The term “prompt-based” art is one worth unpacking. AI art is a collaborative process, with human and machine inputs weaved together to create the desired product. On MidJourney, for example, a user can type in a string of words and receive four visual outputs in a grid approximating the original idea. From there, users can continue iterating on those outputs, nudging them in a particular conceptual direction, or upscale, refine, and alter the outputs in a co-creational tennis match for hours. And, since language’s power to express ideas and concepts is potentially limitless, the number of potential generative outputs of these programs also approaches infinity, before a user even decides to iterate on the original output.
Perhaps due to the technical complexity and opaque nature of these programs, misconceptions about how they work abound. One of the more common complaints AI-art advocates find themselves pushing back on is the critique that these programs “smash” existing artwork together to form something new.
“I think the biggest problem when it comes to the narrative surrounding AI art is the idea that it steals artwork from people, which is not accurate,” offered the artist Black Label Art Cult (BLAC), an AI art advocate and member of the pro-AI art group AI Infused Art while speaking to nft now. “People sometimes think these programs take existing art, put it into a bucket, stitch bits of it together, and then people sell the result as an NFT. It misrepresents what actually goes on in these programs.”

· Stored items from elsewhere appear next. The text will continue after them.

-- B's filter members are fixed points of the normalisation
theorem pvNormVal_fixed (h k l : Int) (hk : pvKeep h k l = true) :
    pvNormVal (h, k, l) = (h, k, l) := by
  simp only [pvKeep, Bool.and_eq_true, Bool.or_eq_true, beq_iff_eq,
    decide_eq_true_eq, Bool.not_eq_true', Bool.and_eq_false_iff,
    decide_eq_false_iff_not] at hk
  obtain ⟨⟨-, hg⟩, hcan⟩ := hk
  unfold pvNormVal pvGcd3
  simp only [hg, Nat.cast_one, pvFloordiv_one]
  split_ifs with h1 h2 h3 <;> first | rfl | (exfalso; omega)

-- membership in B's output
theorem pvMem_alt (hmax : Int) (x : Int × Int × Int) :
    x ∈ generate_crystal_directions_alt hmax ↔
      (-hmax ≤ x.1 ∧ x.1 < hmax + 1) ∧ (-hmax ≤ x.2.1 ∧ x.2.1 < hmax + 1) ∧
        (-hmax ≤ x.2.2 ∧ x.2.2 < hmax + 1) ∧ pvKeep x.1 x.2.1 x.2.2 = true := by
  obtain ⟨h, k, l⟩ := x
  simp [generate_crystal_directions_alt, List.mem_flatMap, List.mem_filter,
    PySem.List.mem_pyRange_one]
-- pv_equiv track=rewrite | github.com/JsebastianUVPRQ/leetcode_solutions | 2_numbers_on_linked_list.py | Equalroewcount
-- ===== SOURCE A (Python) =====
-- def Equalroewcount(grid):
--     '''
--     Time complexity: O(n)
--     '''
--     n = len(grid)
--     count = 0
--     rows = {}
--     for i in range(n):
--         if tuple(grid[i]) in rows:
--             count += rows[tuple(grid[i])]
--             rows[tuple(grid[i])] += 1
--         else:
--             rows[tuple(grid[i])] = 1
--     return count
-- ===== SOURCE B (Python) =====
-- def Equalroewcount(grid):
--     # Brute-force pairwise counting, no hash map: repeatedly take the first
--     # remaining row and count its occurrences among the rows after it.
--     total = 0
--     rest = list(grid)
--     while rest:
--         row = rest.pop(0)
--         total += rest.count(row)
--     return total
-- ===== Notes on version B (the rewrite author's own statement) =====
-- stated objective: alternative
-- what changed: Drops the hash map entirely: instead of a dict of row multiplicities with a running total, B counts equal pairs directly by repeatedly popping the first remaining row and adding its occurrence count among the rows after it (brute-force pairwise counting, no dictionary).
import Mathlib
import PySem

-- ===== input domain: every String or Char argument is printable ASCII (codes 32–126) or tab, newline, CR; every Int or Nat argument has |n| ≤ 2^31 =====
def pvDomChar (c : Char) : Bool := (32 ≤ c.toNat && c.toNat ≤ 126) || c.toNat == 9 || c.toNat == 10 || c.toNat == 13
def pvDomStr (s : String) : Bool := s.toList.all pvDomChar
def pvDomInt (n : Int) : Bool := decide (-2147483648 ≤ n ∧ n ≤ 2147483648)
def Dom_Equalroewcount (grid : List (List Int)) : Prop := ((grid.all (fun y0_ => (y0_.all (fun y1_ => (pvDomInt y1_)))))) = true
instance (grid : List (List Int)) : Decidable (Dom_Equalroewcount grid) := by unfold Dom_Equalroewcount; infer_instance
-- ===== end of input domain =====

-- B drops A's hash map of multiplicities and counts equal pairs directly: pop the first
-- remaining row, add its occurrence count among the rows after it (alternative algorithm).

-- ===== PORT A =====
-- A's loop 'for i in range(n)' over grid[i]: a running count and the dict `rows`.
def EqA_loop : List (List Int) → Int → PySem.Dict (List Int) Int → Int
  | [], count, _ => count
  | r :: rest, count, rows =>
    match rows.get? r with
    | some v => EqA_loop rest (count + v) (rows.insert r (v + 1))
    | none   => EqA_loop rest count (rows.insert r 1)

def Equalroewcount (grid : List (List Int)) : Int := EqA_loop grid 0 PySem.Dict.empty

-- ===== PORT B =====
-- B's while-loop: rest.pop(0) is the head, total += rest.count(row) on the tail.
def EqB_loop : List (List Int) → Int → Int
  | [], total => total
  | row :: rest, total => EqB_loop rest (total + (PySem.List.count rest row : Int))

def Equalroewcount_alt (grid : List (List Int)) : Int := EqB_loop grid 0

-- ===== PRECONDITION & SPEC =====
def Spec_Equalroewcount (grid : List (List Int)) (out : Int) : Prop := out = Equalroewcount_alt grid
instance (grid : List (List Int)) (out : Int) : Decidable (Spec_Equalroewcount grid out) := by unfold Spec_Equalroewcount; infer_instance

-- ===== CLAIM =====
def Claim_equal_Equalroewcount : Prop := ∀ (grid : List (List Int)), Dom_Equalroewcount grid → Spec_Equalroewcount grid (Equalroewcount grid)

-- ===== LEMMAS AND PROOFS =====

-- number of ordered pairs i<j with equal rows, the pure form of B's loop
def EqP : List (List Int) → Int
  | [] => 0
  | r :: rest => (List.count r rest : Int) + EqP rest

-- B's loop is the accumulator form of EqP
theorem eqB_loop_eq : ∀ (grid : List (List Int)) (t : Int), EqB_loop grid t = t + EqP grid := by
  intro grid
  induction grid with
  | nil => intro t; simp [EqB_loop, EqP]
  | cons r rest ih =>
    intro t
    simp only [EqB_loop, EqP, ih, PySem.List.count_eq]
    ring

-- cross pairs between an already-seen multiset and the remaining rows
def EqCross (seen grid : List (List Int)) : Int :=
  (grid.map (fun x => (List.count x seen : Int))).sum

-- the dict holds exactly the multiplicities of the seen rows
def EqInv (d : PySem.Dict (List Int) Int) (seen : List (List Int)) : Prop :=
  ∀ r, d.get? r = if List.count r seen = 0 then none else some ((List.count r seen : Int))

theorem eqInv_step (d : PySem.Dict (List Int) Int) (seen : List (List Int)) (r : List Int)
    (h : EqInv d seen) (w : Int) (hw : w = (List.count r seen : Int) + 1) :
    EqInv (d.insert r w) (seen ++ [r]) := by
  intro x
  rw [PySem.Dict.get?_insert]
  by_cases hx : x = r
  · subst hx
    simp [List.count_append, hw]
  · have hcount : List.count x (seen ++ [r]) = List.count x seen := by
      simp [List.count_append, Ne.symm hx]
    rw [hcount, h x]
    simp [hx]

theorem eqCross_append (seen grid : List (List Int)) (r : List Int) :
    EqCross (seen ++ [r]) grid = EqCross seen grid + (List.count r grid : Int) := by
  induction grid with
  | nil => simp [EqCross]
  | cons g rest ih =>
    simp only [EqCross, List.map_cons, List.sum_cons] at *
    rw [ih]
    by_cases hg : g = r
    · subst hg
      simp [List.count_append]
      ring
    · have h0 : List.count g [r] = 0 := List.count_eq_zero.mpr (by simp [hg])
      have h1 : List.count g (seen ++ [r]) = List.count g seen := by
        rw [List.count_append, h0, Nat.add_zero]
      have h2 : List.count r (g :: rest) = List.count r rest := by
        simp [hg]
      rw [h1, h2]
      ring

-- loop invariant: A's loop returns the accumulator plus the pairs within grid
-- plus the cross pairs between the seen prefix and grid
theorem eqA_loop_eq : ∀ (grid : List (List Int)) (c : Int) (d : PySem.Dict (List Int) Int)
    (seen : List (List Int)), EqInv d seen →
    EqA_loop grid c d = c + EqP grid + EqCross seen grid := by
  intro grid
  induction grid with
  | nil => intro c d seen _; simp [EqA_loop, EqP, EqCross]
  | cons r rest ih =>
    intro c d seen hinv
    have hget := hinv r
    simp only [EqA_loop]
    by_cases h0 : List.count r seen = 0
    · rw [hget, if_pos h0]
      have hinv' : EqInv (d.insert r 1) (seen ++ [r]) :=
        eqInv_step d seen r hinv 1 (by rw [h0]; simp)
      rw [ih c _ _ hinv', eqCross_append]
      simp only [EqP, EqCross, List.map_cons, List.sum_cons]
      rw [h0]
      ring
    · rw [hget, if_neg h0]
      dsimp only
      have hinv' : EqInv (d.insert r ((List.count r seen : Int) + 1)) (seen ++ [r]) :=
        eqInv_step d seen r hinv _ rfl
      rw [ih _ _ _ hinv', eqCross_append]
      simp only [EqP, EqCross, List.map_cons, List.sum_cons]
      ring

-- ===== VERDICT =====
theorem Equalroewcount_spec : Claim_equal_Equalroewcount := by
  intro grid _
  unfold Spec_Equalroewcount Equalroewcount Equalroewcount_alt
  have hinv : EqInv PySem.Dict.empty [] := by
    intro r; simp [PySem.Dict.get?_empty]
  rw [eqA_loop_eq grid 0 PySem.Dict.empty [] hinv, eqB_loop_eq grid 0]
  simp [EqCross]
lemma pvLineAt_add (cs : List Char) (i m : Nat) :
    pvLineAt cs (i + m) = pvLineAt cs i + (((cs.drop i).take m).count '\n' : Int) := by
  unfold pvLineAt
  rw [List.take_add, List.count_append]
  push_cast; ring
lemma pvFindGoLB (sub : List Char) (t : List Char) : ∀ (k : Nat),
    PySem.Chars.find.go sub t k = -1 ∨ (k : Int) ≤ PySem.Chars.find.go sub t k := by
  induction t with
  | nil => intro k; rw [PySem.Chars.find.go]; split_ifs <;> simp
  | cons h t ih =>
    intro k
    rw [PySem.Chars.find.go]
    split_ifs with hp
    · right; simp
    · rcases ih (k+1) with h1 | h1
      · left; exact h1
      · right; omega
lemma pvFindGoShift (sub : List Char) (t : List Char) : ∀ (k : Nat),
    PySem.Chars.find.go sub t k =
      if PySem.Chars.find.go sub t 0 = -1 then -1 else PySem.Chars.find.go sub t 0 + k := by
  induction t with
  | nil => intro k; rw [PySem.Chars.find.go, PySem.Chars.find.go]; split_ifs <;> simp_all
  | cons h t ih =>
    intro k
    rw [PySem.Chars.find.go]
    conv_rhs => rw [PySem.Chars.find.go]
    by_cases hp : sub.isPrefixOf (h :: t)
    · simp [hp]
    · simp only [hp, if_false]
      rw [ih (k+1), ih 1]
      rcases pvFindGoLB sub t 0 with hlb | hlb
      · simp [hlb]
      · split_ifs <;> push_cast at * <;> omega
lemma pvFindNil (sub : List Char) (hne : sub ≠ []) : PySem.Chars.find [] sub = -1 := by
  rw [PySem.Chars.find, PySem.Chars.find.go]
  simp [List.isEmpty_iff, hne]
lemma pvFindCons (h : Char) (t : List Char) (sub : List Char) :
    PySem.Chars.find (h :: t) sub =
      if sub.isPrefixOf (h :: t) then 0
      else if PySem.Chars.find t sub = -1 then -1 else PySem.Chars.find t sub + 1 := by
  rw [PySem.Chars.find, PySem.Chars.find.go]
  by_cases hp : sub.isPrefixOf (h :: t)
  · simp [hp]
  · rw [if_neg hp, if_neg hp, pvFindGoShift]
    have h2 : PySem.Chars.find t sub = PySem.Chars.find.go sub t 0 := rfl
    rw [← h2]
    by_cases h0 : PySem.Chars.find t sub = -1
    · simp [h0]
    · rw [if_neg h0, if_neg h0]
      norm_num

lemma pvFindLB (sub : List Char) (t : List Char) :
    PySem.Chars.find t sub = -1 ∨ 0 ≤ PySem.Chars.find t sub := by
  have := pvFindGoLB sub t 0
  simpa [PySem.Chars.find] using this
def solve_alt (n : Int) (c : Int) (m : Int) : Int :=
  let row : List Int := 1 :: List.replicate m.toNat (0 : Int)
  let row := (PySem.List.pyRange 0 n 1).foldl (fun row _ => stepB c m row) row
  PySem.List.pyGetD row m 0

-- ===== PRECONDITION & SPEC =====
-- Pre_ is the problem's natural domain: A raises IndexError (dp[0][0] on an empty table) when
-- n < 0 or m < 0, and a negative launch capacity c is outside the task's meaning (A returns an
-- accidental all-zero result from an empty inner range; B's prefix-sum indexing raises there).
def Pre_solve (n : Int) (c : Int) (m : Int) : Prop := 0 ≤ n ∧ 0 ≤ m ∧ 0 ≤ c
instance (n : Int) (c : Int) (m : Int) : Decidable (Pre_solve n c m) := by
  unfold Pre_solve; infer_instance

def pvWitness_solve : Int × Int × Int := (3, 2, 4)

def Spec_solve (n : Int) (c : Int) (m : Int) (out : Int) : Prop := out = solve_alt n c m
instance (n : Int) (c : Int) (m : Int) (out : Int) : Decidable (Spec_solve n c m out) := by
  unfold Spec_solve; infer_instance

-- ===== CLAIM (what is proved, stated in full; the proofs are below) =====
def Claim_equal_solve : Prop := ∀ (n : Int) (c : Int) (m : Int),
  Dom_solve n c m → Pre_solve n c m → Spec_solve n c m (solve n c m)

-- ===== LEMMAS AND PROOFS =====

-- modular-arithmetic helpers (pvMOD is positive)
theorem pv_mod_zero : PySem.Int.mod 0 pvMOD = 0 := by
  rw [PySem.Int.mod_eq_emod_of_pos (by norm_num [pvMOD])]; simp

theorem pv_mod_addl (a b : Int) :
    PySem.Int.mod (PySem.Int.mod a pvMOD + b) pvMOD = PySem.Int.mod (a + b) pvMOD := by
  have h : (0:Int) < pvMOD := by norm_num [pvMOD]
  rw [PySem.Int.mod_eq_emod_of_pos h, PySem.Int.mod_eq_emod_of_pos h,
    PySem.Int.mod_eq_emod_of_pos h, Int.add_emod, Int.emod_emod_of_dvd _ dvd_rfl, ← Int.add_emod]

theorem pv_mod_sub (a b : Int) :
    PySem.Int.mod (PySem.Int.mod a pvMOD - PySem.Int.mod b pvMOD) pvMOD
      = PySem.Int.mod (a - b) pvMOD := by
  have h : (0:Int) < pvMOD := by norm_num [pvMOD]
  simp only [PySem.Int.mod_eq_emod_of_pos h]
  rw [Int.sub_emod, Int.emod_emod_of_dvd _ dvd_rfl, Int.emod_emod_of_dvd _ dvd_rfl, ← Int.sub_emod]

-- reading any index of an all-zero row gives 0
theorem pv_getD_zeros (k : Nat) (i : Int) :
    PySem.List.pyGetD (List.replicate k (0:Int)) i 0 = 0 := by
  by_cases hr : PySem.Raise.InRange (List.replicate k (0:Int)).length i
  · exact List.eq_of_mem_replicate (PySem.List.pyGetD_mem _ _ hr)
  · have hn : PySem.List.pyGet? (List.replicate k (0:Int)) i = none := by
      rw [PySem.List.pyGet?_eq_none_iff]; exact hr
    exact PySem.List.pyGetD_of_none _ _ _ hn

theorem pv_set_append_len {α : Type} (l ys : List α) (v y : α) :
    (l ++ y :: ys).set l.length v = l ++ v :: ys := by
  induction l with
  | nil => rfl
  | cons a l ih => simp [ih]

theorem pv_set_append_len' {α : Type} (l ys : List α) (v y : α) (n : Nat) (h : n = l.length) :
    (l ++ y :: ys).set n v = l ++ v :: ys := by
  subst h; exact pv_set_append_len l ys v y

-- prefix sums of a row, and their residues
def pvS (prev : List Int) (u : Nat) : Int := ((List.range u).map (fun t => prev.getD t 0)).sum

def pvSmod (prev : List Int) (u : Nat) : Int := PySem.Int.mod (pvS prev u) pvMOD

theorem pvS_succ (prev : List Int) (u : Nat) :
    pvS prev (u + 1) = pvS prev u + prev.getD u 0 := by
  simp [pvS, List.range_succ]

-- A's inner accumulation with a mod at every step is the mod of the plain sum
theorem pv_foldA (l : List Nat) (f : Nat → Int) (a : Int) :
    l.foldl (fun cell k => PySem.Int.mod (cell + f k) pvMOD) (PySem.Int.mod a pvMOD)
      = PySem.Int.mod (a + (l.map f).sum) pvMOD := by
  induction l generalizing a with
  | nil => simp
  | cons x l ih =>
    simp only [List.foldl_cons, List.map_cons, List.sum_cons]
    rw [pv_mod_addl, ih (a + f x), add_assoc]

theorem pv_foldA0 (l : List Nat) (f : Nat → Int) :
    l.foldl (fun cell k => PySem.Int.mod (cell + f k) pvMOD) 0
      = PySem.Int.mod ((l.map f).sum) pvMOD := by
  have h := pv_foldA l f 0
  rwa [pv_mod_zero, zero_add] at h

-- the window sum A accumulates, as a difference of prefix sums
theorem pv_window (prev : List Int) (jn kk : Nat) (h : kk ≤ jn + 1) :
    ((List.range kk).map (fun k => prev.getD (jn - k) 0)).sum
      = pvS prev (jn + 1) - pvS prev (jn + 1 - kk) := by
  induction kk with
  | zero => simp [pvS]
  | succ kk ih =>
    rw [List.range_succ, List.map_append, List.sum_append]
    simp only [List.map_cons, List.map_nil, List.sum_cons, List.sum_nil, add_zero]
    rw [ih (by omega)]
    have h1 : pvS prev (jn + 1 - kk) = pvS prev (jn - kk) + prev.getD (jn - kk) 0 := by
      rw [show jn + 1 - kk = (jn - kk) + 1 by omega, pvS_succ]
    rw [show jn + 1 - (kk + 1) = jn - kk by omega, h1]
    ring

-- B's pref array after the whole prefix-sum loop
theorem pv_pref (prev : List Int) (M : Nat) : ∀ T, T ≤ M + 1 →
    ((List.range T).map (fun k : Nat => (k:Int))).foldl
        (fun pref j => PySem.List.pySetD pref (j + 1)
          (PySem.Int.mod (PySem.List.pyGetD pref j 0 + PySem.List.pyGetD prev j 0) pvMOD))
        (List.replicate (M + 2) (0:Int))
      = (List.range (T + 1)).map (pvSmod prev) ++ List.replicate (M + 1 - T) 0 := by
  intro T
  induction T with
  | zero =>
    intro _
    rw [show M + 2 = (M + 1) + 1 from rfl, List.replicate_succ]
    simp [pvSmod, pvS, pv_mod_zero]
  | succ T ih =>
    intro hT
    rw [List.range_succ, List.map_append, List.foldl_append, ih (by omega)]
    simp only [List.map_cons, List.map_nil, List.foldl_cons, List.foldl_nil]
    have hget : PySem.List.pyGetD
        ((List.range (T + 1)).map (pvSmod prev) ++ List.replicate (M + 1 - T) 0) (T:Int) 0
        = pvSmod prev T := by
      rw [PySem.List.pyGetD_natCast]
      rw [List.getD_append _ _ _ _ (by simp)]
      exact PySem.List.getD_map_range _ _ _ _ (by omega)
    rw [hget, PySem.List.pyGetD_natCast]
    have hv : PySem.Int.mod (pvSmod prev T + prev.getD T 0) pvMOD = pvSmod prev (T + 1) := by
      rw [pvSmod, pv_mod_addl, ← pvS_succ, pvSmod]
    rw [hv]
    rw [show ((T:Int) + 1) = ((T + 1 : Nat) : Int) by push_cast; ring, PySem.List.pySetD_natCast]
    rw [show List.replicate (M + 1 - T) (0:Int) = 0 :: List.replicate (M - T) 0 by
      rw [show M + 1 - T = (M - T) + 1 by omega, List.replicate_succ]]
    rw [pv_set_append_len' _ _ _ _ _ (by simp)]
    rw [show M + 1 - (T + 1) = M - T by omega]
    simp [List.range_succ]
-- no further zero position within budget ⇒ A's loop only walks to the end
lemma pvLoopA_of_take_nil (t : List Int) : ∀ (p A D : List Int) (k target : Int),
    (pvZeroPos t).take k.toNat = [] →
    pvLoopA (p ++ t) A D (p.length : Int) ((p ++ t).length : Int) (target + k) target
      = (p ++ t, A, D) := by
  induction t with
  | nil =>
    intro p A D k target _
    rw [pvLoopA]
    simp
  | cons b t ih =>
    intro p A D k target hnil
    by_cases hk : k > 0
    · have hb : b ≠ 0 := by
        intro hb
        rw [pvZp_cons, hb, if_pos rfl] at hnil
        simp only [List.singleton_append] at hnil
        have h0 : k.toNat ≠ 0 := by omega
        cases hkn : k.toNat with
        | zero => exact h0 hkn
        | succ m => rw [hkn] at hnil; simp [List.take_succ_cons] at hnil
      have ht : (pvZeroPos t).take k.toNat = [] := by
        rw [pvZp_cons, if_neg hb, List.nil_append] at hnil
        rcases List.take_eq_nil_iff.mp hnil with h | h
        · simp [h]
        · simp [List.map_eq_nil_iff.mp h]
      rw [pvLoopA]
      have hcond : (p.length : Int) < ((p ++ b :: t).length : Int) ∧ target < target + k := by
        simp [List.length_append]; omega
      rw [dif_pos hcond]
      have hget : PySem.List.pyGet? (p ++ b :: t) (p.length : Int) = some b :=
        PySem.List.pyGet?_append_length ..
      rw [hget]
      simp only [Option.getD_some]
      rw [if_neg hb]
      have hre : p ++ b :: t = (p ++ [b]) ++ t := by simp
      have hlen2 : ((p ++ [b]).length : Int) = (p.length : Int) + 1 := by simp
      rw [hre, ← hlen2, ih (p ++ [b]) A D k target ht]
    · rw [pvLoopA]
      have : ¬ ((p.length : Int) < ((p ++ b :: t).length : Int) ∧ target < target + k) := by
        intro h; omega
      rw [dif_neg this]

-- removing the element at index |q| of q ++ x :: s yields q ++ s
lemma pvEraseMid : ∀ (q : List Int) (x : Int) (s : List Int),
    (q ++ x :: s).eraseIdx q.length = q ++ s := by
  intro q
  induction q with
  | nil => intro x s; simp
  | cons y q ih => intro x s; simp [ih]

BLAC hosts a weekly Twitter Space called The New Renaissance in which artists and community members discuss some of the most controversial issues in the AI art world to help dispel common and harmful myths about how the technology works, among other things.
To build a successful AI model, you need to train it on huge amounts of data so the algorithm can learn how to execute a desired function. While most of the companies behind these prompt-based programs have yet to reveal much about the technical details behind how they built their AI models, we know they’re trained on billions of parameters and across billions of images. Stable Diffusion, for example, is trained on a core set of over 2.3 billion pairs of images and text tags that were scraped from the internet.
The key term here is “trained.” There is no massive image database from which these programs pull bits of images to create new art. They have learned to associate text with certain visual components.
“If you ask it for a human, [the program] knows that humans have two hands with five fingers on each hand,” explained Claire Silver, a collaborative AI artist and leading figure in the AI art movement, while speaking to nft now. “It knows that fingers are long and cylindrical and have a bone. It knows that bones [look and] move like this. So, it ‘imagines’ everything that you asked for, based on what it has learned to create something new. And I think that’s important for people to realize, because it’s an entirely different conversation if it pulled from existing work, and it doesn’t.”
Silver is a vocal advocate of AI art tools as part of a new creative revolution that opens the doors of artistic expression for both existing artists and those who aren’t particularly gifted at creating visual artwork. She also hosts popular AI art competitions on Twitter, with the latest one having wrapped up at the end of October. Thousands of people submitted artwork in the 18 days leading up to the competition’s conclusion, and the finalists’ works were displayed at the imnotArt gallery in Chicago.